ASSIGNMENT:
When a line of the entries contains "hrest", please list that line.

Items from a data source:
◇ ◇ ◇ ◇ ◇ ◇ ◇
-- pv_equiv track=rewrite | github.com/marawansalaheldeen/CodeForces | GoodPrefixes.py | count_good_prefixes
-- ===== SOURCE A (Python) =====
-- def count_good_prefixes(t, test_cases):
--     results = []
--
--     for case in test_cases:
--         n, a = case
--         total_sum = 0
--         max_element = 0
--         good_count = 0
--
--         for i in range(n):
--             total_sum += a[i]
--             max_element = max(max_element, a[i])
--             if total_sum - max_element == max_element:
--                 good_count += 1
--
--         results.append(good_count)
--
--     return results
-- ===== SOURCE B (Python) =====
-- def _segments(xs, s, m):
--     # Count good prefixes by maximal constant-max segments: a record xs[0] opens
--     # a segment with max m2 = max(m, xs[0]) lasting while elements stay <= m2;
--     # within it the prefix max is constant, so good prefixes are exactly the
--     # prefix sums equal to 2*m2, counted with list.count.
--     good = 0
--     while xs:
--         m2 = max(m, xs[0])
--         k = 1
--         while k < len(xs) and xs[k] <= m2:
--             k += 1
--         seg = xs[:k]
--         ps = []
--         for v in seg:
--             s += v
--             ps.append(s)
--         good += ps.count(2 * m2)
--         m = m2
--         xs = xs[k:]
--     return good
--
-- def count_good_prefixes(t, test_cases):
--     return [_segments(list(a[:max(n, 0)]), 0, 0) for n, a in test_cases]
-- ===== Notes on version B (the rewrite author's own statement) =====
-- stated objective: alternative
-- what changed: Replaces the fused per-element loop (running sum/max with an inline goodness test) by a segment decomposition: the array is consumed in maximal segments of constant prefix max m2 (delimited by running-max records), and within each segment good prefixes are counted as occurrences of 2*m2 among its prefix sums via list.count.
import Mathlib
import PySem

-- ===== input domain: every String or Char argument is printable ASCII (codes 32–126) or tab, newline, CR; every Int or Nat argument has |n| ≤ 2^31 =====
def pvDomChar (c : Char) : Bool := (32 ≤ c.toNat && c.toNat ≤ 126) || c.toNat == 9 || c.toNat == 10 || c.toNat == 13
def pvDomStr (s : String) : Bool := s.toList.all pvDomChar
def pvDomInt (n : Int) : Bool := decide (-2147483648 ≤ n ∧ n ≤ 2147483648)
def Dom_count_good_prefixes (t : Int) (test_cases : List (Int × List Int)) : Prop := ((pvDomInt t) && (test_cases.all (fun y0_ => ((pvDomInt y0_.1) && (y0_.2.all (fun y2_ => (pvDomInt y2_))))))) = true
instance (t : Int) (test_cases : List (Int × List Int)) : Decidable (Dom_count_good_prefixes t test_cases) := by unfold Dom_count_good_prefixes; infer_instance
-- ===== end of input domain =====

-- B replaces A's fused per-element loop by a segment decomposition: the array is consumed
-- in maximal segments of constant prefix max m2 (delimited by running-max records), counting
-- occurrences of 2*m2 among each segment's prefix sums.

-- ===== PORT A =====
-- fused loop: state (total_sum, max_element, good_count); a[i] in range under Pre_
def count_good_prefixes (t : Int) (test_cases : List (Int × List Int)) : List Int :=
  test_cases.foldl (fun results case =>
    let n := case.1
    let a := case.2
    let st := (PySem.List.pyRange 0 n 1).foldl
      (fun (st : Int × Int × Int) i =>
        let x := PySem.List.pyGetD a i 0
        let s := st.1 + x
        let m := max st.2.1 x
        (s, m, st.2.2 + if s - m = m then 1 else 0)) (0, 0, 0)
    results ++ [st.2.2]) []

-- ===== PORT B =====
-- list(accumulate(seg, initial=s))[1:] : running sums with carry s
def pvAccAdd (s : Int) : List Int → List Int
  | [] => []
  | x :: xs => (s + x) :: pvAccAdd (s + x) xs

-- _segments of Source B, the 'while xs' loop with state (good, s, m, xs): the inner index
-- scan computes seg = xs[:k] = x :: rest.takeWhile (· ≤ m2) (xs[0] ≤ m2 always) and
-- xs[k:] = rest.drop tw.length; after the for loop over seg, s has become s + seg.sum.
def pvSegments (good s m : Int) : List Int → Int
  | [] => good
  | x :: rest =>
    let m2 := max m x
    let tw := rest.takeWhile (fun y => decide (y ≤ m2))
    let seg := x :: tw
    let ps := pvAccAdd s seg
    pvSegments (good + (ps.count (2 * m2) : Int)) (s + seg.sum) m2 (rest.drop tw.length)
termination_by xs => xs.length
decreasing_by simp

def count_good_prefixes_alt (t : Int) (test_cases : List (Int × List Int)) : List Int :=
  test_cases.map (fun case => pvSegments 0 0 0 (case.2.take (max case.1 0).toNat))

-- ===== PRECONDITION & SPEC =====
-- A indexes a[i] for i in range(n): excludes exactly the cases with n > len(a), where A raises IndexError.
def Pre_count_good_prefixes (t : Int) (test_cases : List (Int × List Int)) : Prop :=
  ∀ case ∈ test_cases, case.1 ≤ (case.2.length : Int)
instance (t : Int) (test_cases : List (Int × List Int)) : Decidable (Pre_count_good_prefixes t test_cases) := by unfold Pre_count_good_prefixes; infer_instance

def pvWitness_count_good_prefixes : Int × (List (Int × List Int)) := (1, [(2, [1, 1])])

def Spec_count_good_prefixes (t : Int) (test_cases : List (Int × List Int)) (out : List Int) : Prop := out = count_good_prefixes_alt t test_cases
instance (t : Int) (test_cases : List (Int × List Int)) (out : List Int) : Decidable (Spec_count_good_prefixes t test_cases out) := by unfold Spec_count_good_prefixes; infer_instance

-- ===== CLAIM (what is proved, stated in full; the proofs are below) =====
def Claim_equal_count_good_prefixes : Prop := ∀ (t : Int) (test_cases : List (Int × List Int)), Dom_count_good_prefixes t test_cases → Pre_count_good_prefixes t test_cases → Spec_count_good_prefixes t test_cases (count_good_prefixes t test_cases)

-- ===== LEMMAS AND PROOFS =====

-- proof-side running max with carry
def pvAccMax (m : Int) : List Int → List Int
  | [] => []
  | x :: xs => (max m x) :: pvAccMax (max m x) xs

theorem pvAccAdd_length (s : Int) (u : List Int) : (pvAccAdd s u).length = u.length := by
  induction u generalizing s with
  | nil => rfl
  | cons x xs ih => simp [pvAccAdd, ih]

theorem pvAccAdd_append (u v : List Int) : ∀ s,
    pvAccAdd s (u ++ v) = pvAccAdd s u ++ pvAccAdd (s + u.sum) v := by
  induction u with
  | nil => intro s; simp [pvAccAdd]
  | cons x xs ih => intro s; simp [pvAccAdd, ih]; ring_nf

theorem pvAccMax_append (u v : List Int) : ∀ m,
    pvAccMax m (u ++ v) = pvAccMax m u ++ pvAccMax (u.foldl max m) v := by
  induction u with
  | nil => intro m; simp [pvAccMax]
  | cons x xs ih => intro m; simp [pvAccMax, ih]

theorem pvAccMax_const (u : List Int) : ∀ m, (∀ y ∈ u, y ≤ m) →
    pvAccMax m u = List.replicate u.length m ∧ u.foldl max m = m := by
  induction u with
  | nil => intro m _; simp [pvAccMax]
  | cons x xs ih =>
    intro m h
    have hx : max m x = m := by have := h x (by simp); omega
    have := ih m (fun y hy => h y (by simp [hy]))
    simp [pvAccMax, hx, this.1, this.2, List.replicate_succ]

theorem pv_count_zip_replicate (l : List Int) (c : Int) :
    ((l.zip (List.replicate l.length c)).countP (fun pq => pq.1 == 2 * pq.2) : Int)
      = l.count (2 * c) := by
  induction l with
  | nil => simp
  | cons x xs ih =>
    simp only [List.length_cons, List.replicate_succ, List.zip_cons_cons, List.countP_cons,
      List.count_cons, ih]
    by_cases h : x = 2 * c
    · simp only [h, BEq.rfl, if_true]
      push_cast
      omega
    · have h1 : (x == 2 * c) = false := by simp [h]
      simp only [h1, if_false, Bool.false_eq_true]
      push_cast
      omega

-- rest.drop (takeWhile p rest).length = dropWhile p rest
theorem pv_drop_takeWhile (p : Int → Bool) (l : List Int) :
    l.drop (l.takeWhile p).length = l.dropWhile p := by
  induction l with
  | nil => rfl
  | cons x xs ih =>
    by_cases h : p x
    · simp [List.takeWhile_cons, List.dropWhile_cons, h, ih]
    · simp [List.takeWhile_cons, List.dropWhile_cons, h]

-- B's segment recursion equals counting p = 2q over zipped prefix tables
theorem pv_seg_eq_aux (N : Nat) : ∀ (xs : List Int), xs.length ≤ N → ∀ good s m,
    pvSegments good s m xs
      = good + (((pvAccAdd s xs).zip (pvAccMax m xs)).countP (fun pq => pq.1 == 2 * pq.2) : Int) := by
  induction N with
  | zero =>
    intro xs h good s m
    have hx : xs = [] := List.eq_nil_of_length_eq_zero (by omega)
    subst hx
    rw [pvSegments]; simp [pvAccAdd, pvAccMax]
  | succ N ih =>
    intro xs h good s m
    cases xs with
    | nil => rw [pvSegments]; simp [pvAccAdd, pvAccMax]
    | cons x rest =>
      simp only [pvSegments]
      set m2 := max m x with hm2
      set tw := rest.takeWhile (fun y => decide (y ≤ m2)) with htw
      set dr := rest.dropWhile (fun y => decide (y ≤ m2)) with hdr
      have hdrop : rest.drop tw.length = dr := pv_drop_takeWhile _ _
      have hrest : tw ++ dr = rest := List.takeWhile_append_dropWhile
      have htwle : ∀ y ∈ tw, y ≤ m2 := by
        intro y hy
        have := List.mem_takeWhile_imp (htw ▸ hy)
        simpa using this
      have hmax := pvAccMax_const tw m2 htwle
      have hxsplit : x :: rest = (x :: tw) ++ dr := by simp [hrest]
      have hdrlen : dr.length ≤ N := by
        have h1 : dr.length ≤ rest.length := by
          rw [hdr]; exact List.length_dropWhile_le _ _
        simp at h
        omega
      rw [hdrop, ih dr hdrlen]
      rw [add_assoc]
      congr 1
      conv_rhs => rw [hxsplit]
      rw [pvAccAdd_append, pvAccMax_append]
      have hmx : pvAccMax m (x :: tw) = List.replicate (pvAccAdd s (x :: tw)).length m2 := by
        rw [pvAccAdd_length]
        simp [pvAccMax, ← hm2, hmax.1, List.replicate_succ]
      have hfold : (x :: tw).foldl max m = m2 := by
        simp only [List.foldl_cons, ← hm2]
        exact hmax.2
      rw [hmx, hfold,
          List.zip_append (by simp), List.countP_append]
      push_cast
      rw [pv_count_zip_replicate]

theorem pv_seg_eq (xs : List Int) (s m : Int) :
    pvSegments 0 s m xs
      = (((pvAccAdd s xs).zip (pvAccMax m xs)).countP (fun pq => pq.1 == 2 * pq.2) : Int) := by
  rw [pv_seg_eq_aux xs.length xs le_rfl 0 s m, zero_add]

-- A's fused loop over xs equals counting p = 2q over the zipped prefix tables with the same carries.
theorem pv_loop_eq (xs : List Int) : ∀ (s m c : Int),
    (xs.foldl (fun (st : Int × Int × Int) x =>
        (st.1 + x, max st.2.1 x,
          st.2.2 + if st.1 + x - max st.2.1 x = max st.2.1 x then 1 else 0)) (s, m, c)).2.2
      = c + (((pvAccAdd s xs).zip (pvAccMax m xs)).countP (fun pq => pq.1 == 2 * pq.2) : Int) := by
  induction xs with
  | nil => intro s m c; simp [pvAccAdd, pvAccMax]
  | cons x xs ih =>
    intro s m c
    simp only [List.foldl_cons, pvAccAdd, pvAccMax, List.zip_cons_cons, List.countP_cons, ih]
    by_cases h : s + x - max m x = max m x
    · have h2 : (s + x == 2 * max m x) = true := by simp; omega
      simp [h, h2]; ring
    · have h2 : (s + x == 2 * max m x) = false := by simp; omega
      simp [h, h2]

-- pyGetD agrees on a take-prefix
theorem pv_pyGetD_take (a : List Int) (k : Nat) (i : Int) (d : Int)
    (h0 : 0 ≤ i) (h1 : i < (k : Int)) (h2 : k ≤ a.length) :
    PySem.List.pyGetD (a.take k) i d = PySem.List.pyGetD a i d := by
  have hk : i.toNat < k := by omega
  have hlen : (a.take k).length = k := by simp; omega
  rw [PySem.List.pyGetD_eq_getElem (a.take k) d h0 (by rw [hlen]; exact_mod_cast h1),
      PySem.List.pyGetD_eq_getElem a d h0 (by omega)]
  exact List.getElem_take

-- per-case equality
theorem pv_case_eq (n : Int) (a : List Int) (hn : n ≤ (a.length : Int)) :
    ((PySem.List.pyRange 0 n 1).foldl
      (fun (st : Int × Int × Int) i =>
        let x := PySem.List.pyGetD a i 0
        let s := st.1 + x
        let m := max st.2.1 x
        (s, m, st.2.2 + if s - m = m then 1 else 0)) (0, 0, 0)).2.2
    = pvSegments 0 0 0 (a.take (max n 0).toNat) := by
  by_cases hpos : n ≤ 0
  · have h1 : PySem.List.pyRange 0 n 1 = [] := PySem.List.pyRange_one_eq_nil hpos
    have h2 : (max n 0).toNat = 0 := by omega
    rw [h1, h2]
    simp only [List.take_zero, List.foldl_nil]
    rw [pvSegments]
  · rw [not_le] at hpos
    set xs := a.take (max n 0).toNat with hxs
    have hlen : (xs.length : Int) = n := by
      rw [hxs]; simp; omega
    have hcongr : (PySem.List.pyRange 0 n 1).foldl
        (fun (st : Int × Int × Int) i =>
          let x := PySem.List.pyGetD a i 0
          let s := st.1 + x
          let m := max st.2.1 x
          (s, m, st.2.2 + if s - m = m then 1 else 0)) (0, 0, 0)
        = (PySem.List.pyRange 0 n 1).foldl
        (fun (st : Int × Int × Int) i =>
          let x := PySem.List.pyGetD xs i 0
          let s := st.1 + x
          let m := max st.2.1 x
          (s, m, st.2.2 + if s - m = m then 1 else 0)) (0, 0, 0) := by
      refine PySem.List.foldl_congr_mem _ _ _ _ (fun st i hi => ?_)
      have := (PySem.List.mem_pyRange_one).1 hi
      rw [pv_pyGetD_take a (max n 0).toNat i 0 this.1 (by omega) (by omega)]
    rw [hcongr, ← hlen,
        PySem.List.foldl_pyRange_zero_pyGetD' xs 0
          (fun (st : Int × Int × Int) x =>
            (st.1 + x, max st.2.1 x,
              st.2.2 + if st.1 + x - max st.2.1 x = max st.2.1 x then 1 else 0)) (0, 0, 0)]
    rw [pv_loop_eq xs 0 0 0, pv_seg_eq xs 0 0]
    simp

-- ===== VERDICT (by name: the statement is the Claim_ definition above) =====
theorem count_good_prefixes_spec : Claim_equal_count_good_prefixes := by
  intro t test_cases _ hpre
  unfold Spec_count_good_prefixes count_good_prefixes count_good_prefixes_alt
  rw [PySem.List.foldl_append_singleton_eq_map]
  simp only [List.nil_append]
  refine List.map_congr_left (fun case hc => ?_)
  exact pv_case_eq case.1 case.2 (hpre case hc)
◇ ◇ ◇ ◇ ◇ ◇ ◇
SOLUTION FOR THIS EXERCISE:
      have hrest : tw ++ dr = rest := List.takeWhile_append_dropWhile
      have hxsplit : x :: rest = (x :: tw) ++ dr := by simp [hrest]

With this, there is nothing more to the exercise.